Physical Activity and Performance Institute, 34965Konkuk University, Seoul, Republic of Korea.
Department of Sports Medicine and Science, Graduate School, 34965Konkuk University, Seoul, Republic of Korea.
Inquiry. 2021 Jan-Dec;58:469580211056201. doi: 10.1177/00469580211056201.
The purpose of the study was to examine the development of a multiple linear regression model to estimate heart rate variability (HRV) parameters using easy-to-measure independent variables in preliminary experiments. HRV parameters (time domain: SDNN, RMSSD, NN50, pNN50; frequency domain: TP, VLF, LF, HF) and the independent variables (e.g., sex, age, body height, body weight, BMI, HR, HR, HRR) were measured in 75 healthy adults (male n = 27, female n = 48) for estimating HRV. The HRV estimation multiple linear regression model was developed using the backward elimination technique. The regression model's coefficient of determination for the time domain variables was significantly high (SDNN = : 72.2%, adjusted : 69.8%, < .001; RMSSD = : 93.1%, adjusted : 92.1%, < .001; NN50 = : 78.0%, adjusted : 74.9%, < .001; pNN50 = : 89.1%, adjusted : 87.4%, < .001). The coefficient of determination of the regression model for the frequency domain variable was moderate (TP = : 75.6%, adjusted : 72.6%, < .001; VLF = : 41.6%, adjusted : 40.3%, < .001; LF = : 54.6%, adjusted : 49.2%, < .001; HF = : 67.5%, adjusted : 63.4%, < .001). The coefficient of determination of time domain variables in the developed multiple regression models was shown to be very high (adjusted : 69.8%-92.1%, < .001), but the coefficient of determination of frequency domain variables was moderate (adjusted : 40.3%-72.6%, < .001). In addition to the equipment used for measuring HRV in clinical trials, this study confirmed that simple physiological variables could predict HRV.

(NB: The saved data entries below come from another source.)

-- pv_equiv track=rewrite | github.com/daniel-reich/ubiquitous-fiesta | 9Px2rkc9TPhK54wDb_6.py | ecg_seq_index
-- ===== SOURCE A (Python) =====
-- def ecg_seq_index(n):
--   ecg = [1,2]
--   x = 3
--   while n not in ecg:
--     if x in ecg:
--       x += 1
--     elif any([i in factors(ecg[-1]) for i in factors(x)]):
--       ecg.append(x)
--       x = 3
--     else:
--       x += 1
--   return ecg.index(n)
--
-- def factors(n):
--   return [i for i in range(2,n+1) if n%i == 0]
-- ===== SOURCE B (Python) =====
-- def ecg_seq_index(n):
--   if n == 1:
--     return 0
--   if n == 2:
--     return 1
--   used = {1, 2}
--   last = 2
--   idx = 1
--   x = 3
--   while True:
--     if x in used:
--       x += 1
--     elif _gcd(x, last) > 1:
--       used.add(x)
--       last = x
--       idx += 1
--       if x == n:
--         return idx
--       x = 3
--     else:
--       x += 1
--
-- def _gcd(a, b):
--   return a if b == 0 else _gcd(b, a % b)
-- ===== Notes on version B (the rewrite author's own statement) =====
-- stated objective: faster
-- what changed: A keeps the whole sequence as a list, re-scans it for every membership test, re-enumerates the divisor lists of both the candidate and the last term on every trial, and finishes with an .index scan; B keeps only a used-set, the last term and a running index counter, and tests the shared-factor condition with a recursive Euclidean gcd, returning the counter directly.
import Mathlib
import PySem

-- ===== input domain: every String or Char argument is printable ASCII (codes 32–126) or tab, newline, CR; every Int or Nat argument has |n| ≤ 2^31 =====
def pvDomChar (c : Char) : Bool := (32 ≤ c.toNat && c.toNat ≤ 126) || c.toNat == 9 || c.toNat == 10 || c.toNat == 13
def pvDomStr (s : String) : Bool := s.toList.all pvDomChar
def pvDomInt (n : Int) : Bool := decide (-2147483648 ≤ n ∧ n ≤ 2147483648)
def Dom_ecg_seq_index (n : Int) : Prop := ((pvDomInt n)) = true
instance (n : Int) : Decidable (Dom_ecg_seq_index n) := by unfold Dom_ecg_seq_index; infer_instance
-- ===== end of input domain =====

-- B replaces A's growing list (O(L) membership scans, two factor-list enumerations per trial,
-- final .index scan) by a used-set with a running index counter and a gcd test: faster.

-- ===== PORT A =====
-- factors(n) = [i for i in range(2,n+1) if n%i == 0]
def pvFactors (n : Int) : List Int :=
  (PySem.List.pyRange 2 (n+1) 1).filter (fun i => PySem.Int.mod n i == 0)

-- A's while loop; the fuel only makes the (possibly non-terminating) loop total, -1 = fuel ran out
def pvLoopA (n : Int) (fuel : Nat) (ecg : List Int) (x : Int) : Int :=
  if n ∈ ecg then (((PySem.List.index? ecg n).getD 0 : Nat) : Int)
  else
    match fuel with
    | 0 => -1
    | f + 1 =>
      if x ∈ ecg then pvLoopA n f ecg (x + 1)
      else if ((pvFactors x).map
                (fun i => decide (i ∈ pvFactors (PySem.List.pyGetD ecg (-1) 0)))).any (fun b => b) then
        pvLoopA n f (ecg ++ [x]) 3
      else pvLoopA n f ecg (x + 1)

def ecg_seq_index (n : Int) : Int := pvLoopA n 10000000000000000000 [1, 2] 3

-- ===== PORT B =====
-- _gcd(a,b) = a if b == 0 else _gcd(b, a % b)
def pvGcd (a b : Int) : Int :=
  if b = 0 then a else pvGcd b (PySem.Int.mod a b)
termination_by b.natAbs
decreasing_by
  rcases lt_trichotomy b 0 with hb | hb | hb
  · have h1 := PySem.Int.mod_neg_bounds a hb
    omega
  · omega
  · have h1 := PySem.Int.mod_nonneg a hb
    have h2 := PySem.Int.mod_lt a hb
    omega

-- B's while True loop; same fuel device, -1 = fuel ran out
def pvLoopB (n : Int) : Nat → PySem.Set Int → Int → Int → Int → Int
  | 0, _, _, _, _ => -1
  | f + 1, used, last, idx, x =>
    if PySem.Set.contains used x then pvLoopB n f used last idx (x + 1)
    else if 1 < pvGcd x last then
      (if x = n then idx + 1
       else pvLoopB n f (PySem.Set.add used x) x (idx + 1) 3)
    else pvLoopB n f used last idx (x + 1)

def ecg_seq_index_alt (n : Int) : Int :=
  if n = 1 then 0
  else if n = 2 then 1
  else pvLoopB n 10000000000000000000 (PySem.Set.ofList [1, 2]) 2 1 3

-- ===== PRECONDITION & SPEC =====
def Spec_ecg_seq_index (n : Int) (out : Int) : Prop := out = ecg_seq_index_alt n
instance (n : Int) (out : Int) : Decidable (Spec_ecg_seq_index n out) := by unfold Spec_ecg_seq_index; infer_instance

-- ===== CLAIM (what is proved, stated in full; the proofs are below) =====
def Claim_equal_ecg_seq_index : Prop :=
  ∀ (n : Int), Dom_ecg_seq_index n → Spec_ecg_seq_index n (ecg_seq_index n)

-- ===== LEMMAS AND PROOFS =====

lemma mem_pvFactors {i m : Int} : i ∈ pvFactors m ↔ (2 ≤ i ∧ i < m + 1 ∧ i ∣ m) := by
  unfold pvFactors
  simp [List.mem_filter, PySem.List.mem_pyRange_one, PySem.Int.mod_eq_zero_iff_dvd, and_assoc]

lemma pvGcd_eq_gcd : ∀ (k : Nat) (a b : Int), b.natAbs ≤ k → 0 ≤ a → 0 ≤ b →
    pvGcd a b = (Int.gcd a b : Int) := by
  intro k
  induction k with
  | zero =>
    intro a b hk ha hb
    have hb0 : b = 0 := by omega
    subst hb0
    rw [pvGcd]
    simp [Int.gcd, Int.natAbs_of_nonneg ha]
  | succ k ih =>
    intro a b hk ha hb
    by_cases hb0 : b = 0
    · subst hb0
      rw [pvGcd]
      simp [Int.gcd, Int.natAbs_of_nonneg ha]
    · have hbpos : 0 < b := lt_of_le_of_ne hb (Ne.symm hb0)
      rw [pvGcd]
      rw [if_neg hb0]
      have hmod : PySem.Int.mod a b = a % b := PySem.Int.mod_eq_emod_of_pos hbpos
      have h1 : 0 ≤ a % b := Int.emod_nonneg a hb0
      have h2 : a % b < b := Int.emod_lt_of_pos a hbpos
      rw [hmod, ih b (a % b) (by omega) hb h1]
      congr 1
      rw [Int.gcd_comm, Int.gcd_emod]

-- A's any-common-factor test agrees with B's gcd test on arguments ≥ 2
lemma cond_eq {x a : Int} (hx : 2 ≤ x) (ha : 2 ≤ a) :
    ((((pvFactors x).map (fun i => decide (i ∈ pvFactors a))).any (fun b => b)) = true)
      ↔ 1 < pvGcd x a := by
  rw [pvGcd_eq_gcd (a.natAbs) x a le_rfl (by omega) (by omega)]
  rw [List.any_map]
  simp only [List.any_eq_true, Function.comp, decide_eq_true_eq]
  constructor
  · rintro ⟨i, hix, hia⟩
    rw [mem_pvFactors] at hix hia
    obtain ⟨h2i, _, hdx⟩ := hix
    obtain ⟨_, _, hda⟩ := hia
    have hdvd : i ∣ (Int.gcd x a : Int) := by
      rw [Int.coe_gcd]; exact dvd_gcd hdx hda
    have hpos : 0 < (Int.gcd x a : Int) := by
      have : x ≠ 0 := by omega
      exact_mod_cast Nat.pos_of_ne_zero (fun h => this (Int.eq_zero_of_gcd_eq_zero_left h))
    have := Int.le_of_dvd hpos hdvd
    omega
  · intro hg
    refine ⟨(Int.gcd x a : Int), ?_, ?_⟩
    · rw [mem_pvFactors]
      have hd : (Int.gcd x a : Int) ∣ x := by
        rw [Int.coe_gcd]; exact gcd_dvd_left x a
      exact ⟨by omega, by have := Int.le_of_dvd (by omega) hd; omega, hd⟩
    · rw [mem_pvFactors]
      have hd : (Int.gcd x a : Int) ∣ a := by
        rw [Int.coe_gcd]; exact gcd_dvd_right x a
      exact ⟨by omega, by have := Int.le_of_dvd (by omega) hd; omega, hd⟩

-- lockstep simulation of the two loops: used = the sequence list, last = its last element,
-- idx = its length - 1; each x-trial of A corresponds to one iteration of B
lemma loop_eq (n : Int) : ∀ (fuel : Nat) (e : List Int) (x : Int) (he : e ≠ []),
    n ∉ e → 2 ≤ e.getLast he → 3 ≤ x →
    pvLoopA n fuel e x = pvLoopB n fuel e (e.getLast he) ((e.length : Int) - 1) x := by
  intro fuel
  induction fuel with
  | zero =>
    intro e x he hn hl hx
    rw [pvLoopA, pvLoopB, if_neg hn]
  | succ f ih =>
    intro e x he hn hl hx
    rw [pvLoopA, pvLoopB, if_neg hn]
    have hcont : PySem.Set.contains e x = decide (x ∈ e) := by
      simp
    by_cases hxe : x ∈ e
    · simp only [hcont, hxe, decide_true, if_pos]
      exact ih e (x + 1) he hn hl (by omega)
    · simp only [hcont, hxe, decide_false, Bool.false_eq_true, if_false]
      rw [PySem.List.pyGetD_neg_one _ _ he]
      by_cases hc : 1 < pvGcd x (e.getLast he)
      · rw [if_pos ((cond_eq (by omega) hl).2 hc), if_pos hc]
        by_cases hxn : x = n
        · subst hxn
          rw [pvLoopA.eq_def]
          rw [if_pos (by simp)]
          rw [if_pos rfl, PySem.List.index?_append_singleton_self (l := e) (c := x) hxe]
          simp
        · rw [if_neg hxn]
          have he' : e ++ [x] ≠ [] := by simp
          have hlast' : (e ++ [x]).getLast he' = x := by simp
          have := ih (e ++ [x]) 3 he' (by simp [hn]; omega) (by rw [hlast']; omega) (by omega)
          rw [this, hlast']
          rw [PySem.Set.add_of_not_mem hxe]
          congr 1
          simp
      · rw [if_neg (by rw [(cond_eq (by omega) hl).not]; exact hc), if_neg hc]
        exact ih e (x + 1) he hn hl (by omega)

-- ===== VERDICT (by name: the statement is the Claim_ definition above) =====
theorem ecg_seq_index_spec : Claim_equal_ecg_seq_index := by
  intro n _
  unfold Spec_ecg_seq_index ecg_seq_index ecg_seq_index_alt
  by_cases h1 : n = 1
  · subst h1
    rw [pvLoopA.eq_def, if_pos (by decide)]
    decide
  · by_cases h2 : n = 2
    · subst h2
      rw [pvLoopA.eq_def, if_pos (by decide)]
      decide
    · have hne : ([1, 2] : List Int) ≠ [] := by simp
      have hmem : n ∉ ([1, 2] : List Int) := by simp [h1, h2]
      have hofl : (PySem.Set.ofList [1, 2] : List Int) = [1, 2] := by decide
      rw [loop_eq n _ [1, 2] 3 hne hmem (by norm_num) (by omega), if_neg h1, if_neg h2, hofl]
      norm_num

本研究旨在探讨使用初步实验中易于测量的自变量建立估计心率变异性 (HRV) 参数的多元线性回归模型。在 75 名健康成年人(男性 n=27,女性 n=48)中测量 HRV 参数(时域:SDNN、RMSSD、NN50、pNN50;频域:TP、VLF、LF、HF)和自变量(例如,性别、年龄、身高、体重、BMI、HR、HR、HRR),以估计 HRV。使用向后消除技术开发 HRV 估计多元线性回归模型。时间域变量的回归模型决定系数显著较高(SDNN=:72.2%,调整后:69.8%,<0.001;RMSSD=:93.1%,调整后:92.1%,<0.001;NN50=:78.0%,调整后:74.9%,<0.001;pNN50=:89.1%,调整后:87.4%,<0.001)。频域变量回归模型的决定系数为中度(TP=:75.6%,调整后:72.6%,<0.001;VLF=:41.6%,调整后:40.3%,<0.001;LF=:54.6%,调整后:49.2%,<0.001;HF=:67.5%,调整后:63.4%,<0.001)。所建立的多元回归模型中时域变量的决定系数非常高(调整后:69.8%-92.1%,<0.001),但频域变量的决定系数为中度(调整后:40.3%-72.6%,<0.001)。除了临床试验中用于测量 HRV 的设备外,本研究还证实了简单的生理变量可以预测 HRV。